„Es gibt kein Gesetz, zu dem wir in den letzten Jahren so viele Gespräche mit Betroffenen geführt haben….“ Rede zur Volksinitiative zum Jagdgesetz in NRW

Norwich_26042013Sehr geehrter Herr Präsident! Liebe Kolleginnen und Kollegen! Heute ist erneut das Landesjagdgesetz Thema hier im Plenum. Die Volksinitiative hat das erreicht, und natürlich sind wir Grünen gern bereit, heute noch einmal über das Jagdgesetz zu diskutieren. Dazu waren wir von Anfang an bereit.

Wir haben mit allen Akteuren gesprochen, die dieses Landesjagdgesetz betrifft. Wir haben mit dem Landesjagdverband gesprochen, wir haben mit dem Verband der Eigenjagdbesitzer gesprochen, mit dem Grundbesitzerverband, mit den Berufsjägern, wir haben mit den Hundezüchtern gesprochen, wir haben wir mit den Bauernverbänden gesprochen, wir haben mit den Naturschützern gesprochen, wir haben auch mit dem Tierschutz gesprochen. Es gibt kein Gesetz, zu dem wir in den letzten Jahren so viele Gespräche mit Betroffenen geführt haben wie zu diesem Gesetz. Kein anderes Gesetz haben wir so lange beraten.

Wir haben auch von Anfang an dem Landesjagdverband ein gutes Angebot zur Zusammenarbeit gemacht. Eines dieser Angebote war der Arbeitskreis Jagd- und Naturschutz. Dort gab es – daran erinnere ich mich gut, weil man ja mitbekam, was da passierte – zunächst sehr wohl eine konstruktive Zusammenarbeit im gemeinsamen Interesse. Da wurden Probleme klar benannt, und es wurde auch gemeinsam nach Lösungen gesucht.

Aber weil das so war, weil sich der Vertreter, der zunächst in diesem Arbeitskreis des Landesjagdverbandes saß, so konstruktiv beteiligt hat, wurde er vom Landesjagdverband kurzerhand abgezogen und durch einen Hardliner ersetzt, weil man nämlich diesen konstruktiven Dialog eigentlich gar nicht wollte. Das ist ein kleines Beispiel dafür, dass der Landesjagdverband im Grunde von Anfang an kein wirkliches Interesse hatte, dieses Landesjagdgesetz konstruktiv mit uns zu diskutieren.
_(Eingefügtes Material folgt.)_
-- pv_equiv track=rewrite | github.com/pladee42/alt-history-reel | editor.py | parse_rich_title
-- ===== SOURCE A (Python) =====
-- from typing import List, Optional, Tuple
--
-- def parse_rich_title(title: str) -> List[Tuple[str, str]]:
--     """
--     Parses title for **emphasis**.
--     Returns list of (text, color) tuples.
--     """
--     parts = []
--     # Split by **
--     segments = title.split('**')
--     for i, segment in enumerate(segments):
--         if not segment: continue
--         # If index is odd, it was inside **, so emphasize
--         color = 'cyan' if i % 2 == 1 else 'white'
--         parts.append((segment, color))
--     return parts
-- ===== SOURCE B (Python) =====
-- def parse_rich_title(title):
--     """Single-pass cursor scanner: walk the characters, toggling emphasis at
--     each '**' marker, instead of split-then-enumerate."""
--     parts = []
--     cur = []
--     emph = False
--     i = 0
--     n = len(title)
--     while i < n:
--         if title[i] == '*' and i + 1 < n and title[i + 1] == '*':
--             if cur:
--                 parts.append((''.join(cur), 'cyan' if emph else 'white'))
--             cur = []
--             emph = not emph
--             i += 2
--         else:
--             cur.append(title[i])
--             i += 1
--     if cur:
--         parts.append((''.join(cur), 'cyan' if emph else 'white'))
--     return parts
-- ===== Notes on version B (the rewrite author's own statement) =====
-- stated objective: alternative
-- what changed: Replaced split('**') plus an enumerate/parity loop with a single cursor scan over the characters that accumulates the current segment and toggles an emphasis flag at each '**' marker.
import Mathlib
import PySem

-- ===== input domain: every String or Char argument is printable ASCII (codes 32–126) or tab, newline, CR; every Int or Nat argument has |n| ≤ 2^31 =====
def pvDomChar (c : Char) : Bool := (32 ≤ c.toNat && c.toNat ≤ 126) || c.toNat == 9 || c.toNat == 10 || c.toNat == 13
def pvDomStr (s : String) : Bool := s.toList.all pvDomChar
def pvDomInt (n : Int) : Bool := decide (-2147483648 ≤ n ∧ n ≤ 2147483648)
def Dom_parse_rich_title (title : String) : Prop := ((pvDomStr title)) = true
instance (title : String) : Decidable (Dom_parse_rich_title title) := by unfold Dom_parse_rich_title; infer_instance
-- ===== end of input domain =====

-- B replaces A's split('**')-then-enumerate pass by a single cursor scan that toggles an
-- emphasis flag at each '**' marker (alternative decomposition, same O(n) cost).


-- ===== PORT A =====
-- title.split('**')  (sep ≠ "", so Chars.splitOn is exact), then the enumerate loop.
def parse_rich_title (title : String) : List (String × String) :=
  let segments : List String := (PySem.Chars.splitOn title.toList ['*', '*']).map String.ofList
  (PySem.List.enumerate segments).foldl
    (fun parts p =>
      if p.2 = "" then parts
      else parts ++ [(p.2, if PySem.Int.mod p.1 2 == 1 then "cyan" else "white")]) []

-- ===== PORT B =====
-- `if cur: parts.append((''.join(cur), 'cyan' if emph else 'white'))` of Source B
def pvFlush (cur : List Char) (emph : Bool) : List (String × String) :=
  if cur.isEmpty then [] else [(String.ofList cur, if emph then "cyan" else "white")]

-- the while-loop of Source B: one cursor pass over the characters, toggling `emph` at each '**'
-- (`title[i] == '*' and i + 1 < n and title[i + 1] == '*'` is the two-character lookahead)
def pvScan : List Char → List Char → Bool → List (String × String)
  | [], cur, emph => pvFlush cur emph
  | [c], cur, emph => pvFlush (cur ++ [c]) emph
  | c1 :: c2 :: rest, cur, emph =>
    if c1 = '*' ∧ c2 = '*' then pvFlush cur emph ++ pvScan rest [] (!emph)
    else pvScan (c2 :: rest) (cur ++ [c1]) emph

def parse_rich_title_alt (title : String) : List (String × String) :=
  pvScan title.toList [] false

-- ===== PRECONDITION & SPEC =====
def Spec_parse_rich_title (title : String) (out : List (String × String)) : Prop := out = parse_rich_title_alt title
instance (title : String) (out : List (String × String)) : Decidable (Spec_parse_rich_title title out) := by unfold Spec_parse_rich_title; infer_instance

-- ===== CLAIM (what is proved, stated in full; the proofs are below) =====
def Claim_equal_parse_rich_title : Prop := ∀ (title : String), Dom_parse_rich_title title → Spec_parse_rich_title title (parse_rich_title title)

-- ===== LEMMAS AND PROOFS =====

-- reference splitter: what title.split('**') produces, as a clean structural recursion
def pvSplit : List Char → List (List Char)
  | [] => [[]]
  | [c] => [[c]]
  | c1 :: c2 :: rest =>
    if c1 = '*' ∧ c2 = '*' then [] :: pvSplit rest
    else (c1 :: (pvSplit (c2 :: rest)).headI) :: (pvSplit (c2 :: rest)).tail

theorem pvSplit_ne_nil (l : List Char) : pvSplit l ≠ [] := by
  fun_induction pvSplit l <;> simp

theorem pvSplit_cons (l : List Char) :
    pvSplit l = (pvSplit l).headI :: (pvSplit l).tail := by
  cases hs : pvSplit l with
  | nil => exact absurd hs (pvSplit_ne_nil l)
  | cons hd tl => simp

-- emit the segments, alternating the emphasis flag, skipping empty segments
def pvEmit : List (List Char) → Bool → List (String × String)
  | [], _ => []
  | s :: rest, emph =>
    (if s.isEmpty then [] else [(String.ofList s, if emph then "cyan" else "white")]) ++
      pvEmit rest (!emph)

theorem splitOn_go_eq (fuel : Nat) :
    ∀ (l cur : List Char) (acc : List (List Char)), l.length < fuel →
      PySem.Chars.splitOn.go ['*', '*'] fuel l cur acc
        = acc.reverse ++ (cur.reverse ++ (pvSplit l).headI) :: (pvSplit l).tail := by
  induction fuel with
  | zero => intro l cur acc h; omega
  | succ f ih =>
    intro l cur acc h
    match l with
    | [] =>
      rw [PySem.Chars.splitOn.go]
      simp [pvSplit]
      omega
    | [c] =>
      rw [PySem.Chars.splitOn.go]
      have hpre : List.isPrefixOf ['*', '*'] [c] = false := by
        simp [List.isPrefixOf]
      rw [hpre]
      simp only [Bool.false_eq_true, if_false]
      rw [ih [] (c :: cur) acc (by simp at h ⊢; omega)]
      simp [pvSplit]
    | c1 :: c2 :: rest =>
      rw [PySem.Chars.splitOn.go]
      by_cases hc : c1 = '*' ∧ c2 = '*'
      · obtain ⟨rfl, rfl⟩ := hc
        have hpre : List.isPrefixOf ['*', '*'] ('*' :: '*' :: rest) = true := by
          simp [List.isPrefixOf]
        rw [hpre]
        simp only [if_true]
        rw [show List.drop (['*', '*'] : List Char).length ('*' :: '*' :: rest) = rest from rfl]
        rw [ih rest [] (cur.reverse :: acc) (by simp at h ⊢; omega)]
        rw [show pvSplit ('*' :: '*' :: rest) = [] :: pvSplit rest by simp [pvSplit]]
        rw [pvSplit_cons rest]
        simp
      · have hpre : List.isPrefixOf ['*', '*'] (c1 :: c2 :: rest) = false := by
          simp [List.isPrefixOf]
          intro h1 h2
          exact absurd ⟨h1.symm, h2.symm⟩ hc
        rw [hpre]
        simp only [Bool.false_eq_true, if_false]
        rw [ih (c2 :: rest) (c1 :: cur) acc (by simp at h ⊢; omega)]
        rw [show pvSplit (c1 :: c2 :: rest)
              = (c1 :: (pvSplit (c2 :: rest)).headI) :: (pvSplit (c2 :: rest)).tail by
            rw [pvSplit.eq_def]; simp [hc]]
        simp

theorem splitOn_eq (l : List Char) :
    PySem.Chars.splitOn l ['*', '*'] = pvSplit l := by
  unfold PySem.Chars.splitOn
  rw [splitOn_go_eq (l.length + 1) l [] [] (by omega)]
  rw [pvSplit_cons l]
  simp

theorem pvScan_eq (l cur : List Char) (emph : Bool) :
    pvScan l cur emph = pvEmit ((cur ++ (pvSplit l).headI) :: (pvSplit l).tail) emph := by
  fun_induction pvScan l cur emph with
  | case1 cur emph =>
    simp [pvSplit, pvEmit, pvFlush]
  | case2 c cur emph =>
    simp [pvSplit, pvEmit, pvFlush]
  | case3 c1 c2 rest cur emph hc ih =>
    obtain ⟨rfl, rfl⟩ := hc
    rw [show pvSplit ('*' :: '*' :: rest) = [] :: pvSplit rest by
      rw [pvSplit.eq_def]; simp]
    rw [ih]
    rw [pvSplit_cons rest]
    simp [pvEmit, pvFlush]
  | case4 c1 c2 rest cur emph hc ih =>
    rw [show pvSplit (c1 :: c2 :: rest)
          = (c1 :: (pvSplit (c2 :: rest)).headI) :: (pvSplit (c2 :: rest)).tail by
        rw [pvSplit.eq_def]; simp [hc]]
    rw [ih]
    simp [pvEmit]

theorem ofList_eq_empty_iff (s : List Char) : String.ofList s = "" ↔ s = [] := by
  constructor
  · intro h
    have h2 : (String.ofList s).toList = ("" : String).toList := by rw [h]
    simpa using h2
  · rintro rfl; rfl

theorem enum_fold_eq (ls : List (List Char)) :
    ∀ (k : Int) (acc : List (String × String)), 0 ≤ k →
      (PySem.List.enumerate (ls.map String.ofList) k).foldl
        (fun parts p =>
          if p.2 = "" then parts
          else parts ++ [(p.2, if PySem.Int.mod p.1 2 == 1 then "cyan" else "white")]) acc
        = acc ++ pvEmit ls (PySem.Int.mod k 2 == 1) := by
  induction ls with
  | nil => intro k acc hk; simp [pvEmit]
  | cons s rest ih =>
    intro k acc hk
    simp only [List.map, PySem.List.enumerate, List.foldl]
    rw [ih (k + 1) _ (by omega)]
    have hmod : ∀ (m : Int), PySem.Int.mod m 2 = m % 2 := by
      intro m
      show Int.fmod m 2 = m % 2
      rw [Int.fmod_eq_emod]
      simp
    have hpar : (PySem.Int.mod (k + 1) 2 == 1) = !(PySem.Int.mod k 2 == 1) := by
      rw [hmod, hmod]
      rcases Int.emod_two_eq k with h | h
      · have h1 : (k + 1) % 2 = 1 := by omega
        rw [h, h1]; rfl
      · have h1 : (k + 1) % 2 = 0 := by omega
        rw [h, h1]; rfl
    rw [hpar]
    by_cases hs : s = []
    · subst hs
      simp [pvEmit]
    · have hne : ¬ (String.ofList s = "") := by rw [ofList_eq_empty_iff]; exact hs
      have hie : s.isEmpty = false := by simp [hs]
      simp [pvEmit, hne, hie]

-- ===== VERDICT (by name: the statement is the Claim_ definition above) =====
theorem parse_rich_title_spec : Claim_equal_parse_rich_title := by
  intro title _
  unfold Spec_parse_rich_title parse_rich_title parse_rich_title_alt
  rw [splitOn_eq, enum_fold_eq _ 0 [] (by omega), pvScan_eq]
  rw [show pvEmit ((([] : List Char) ++ (pvSplit title.toList).headI) :: (pvSplit title.toList).tail)
        = pvEmit ((pvSplit title.toList).headI :: (pvSplit title.toList).tail) by simp]
  rw [← pvSplit_cons]
  rfl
Das waren auch keine Einzelfälle. Ich erinnere nur an das Schreiben der Gothaer Versicherungen, worin sich solche Behauptungen fanden wie: wir wollten die Niederwildjagd komplett abschaffen. Das stand wortwörtlich darin. Das stand nie zur Debatte, das wusste auch jeder Akteur; aber schreiben kann man es ja mal, um die Leute auf die Bäume zu bringen. Ich könnte viele weitere Beispiele dafür nennen. Es gab eine ganze Kette von Beispielen, wo ich sagen würde: Das waren schon Entgleisungen. – Der absolute Höhepunkt an Entgleisung aus unserer Sicht war der Auftritt von Herrn Thies am 18. Januar dieses Jahres im Umweltausschuss. Herr Thies hat diesen Auftritt im Umweltausschuss nicht genutzt, um die Ziele der Initiative darzustellen, sondern dazu, um zu provozieren, und er hat ihn genutzt – das klang eben schon an –, um sich selbst zu profilieren.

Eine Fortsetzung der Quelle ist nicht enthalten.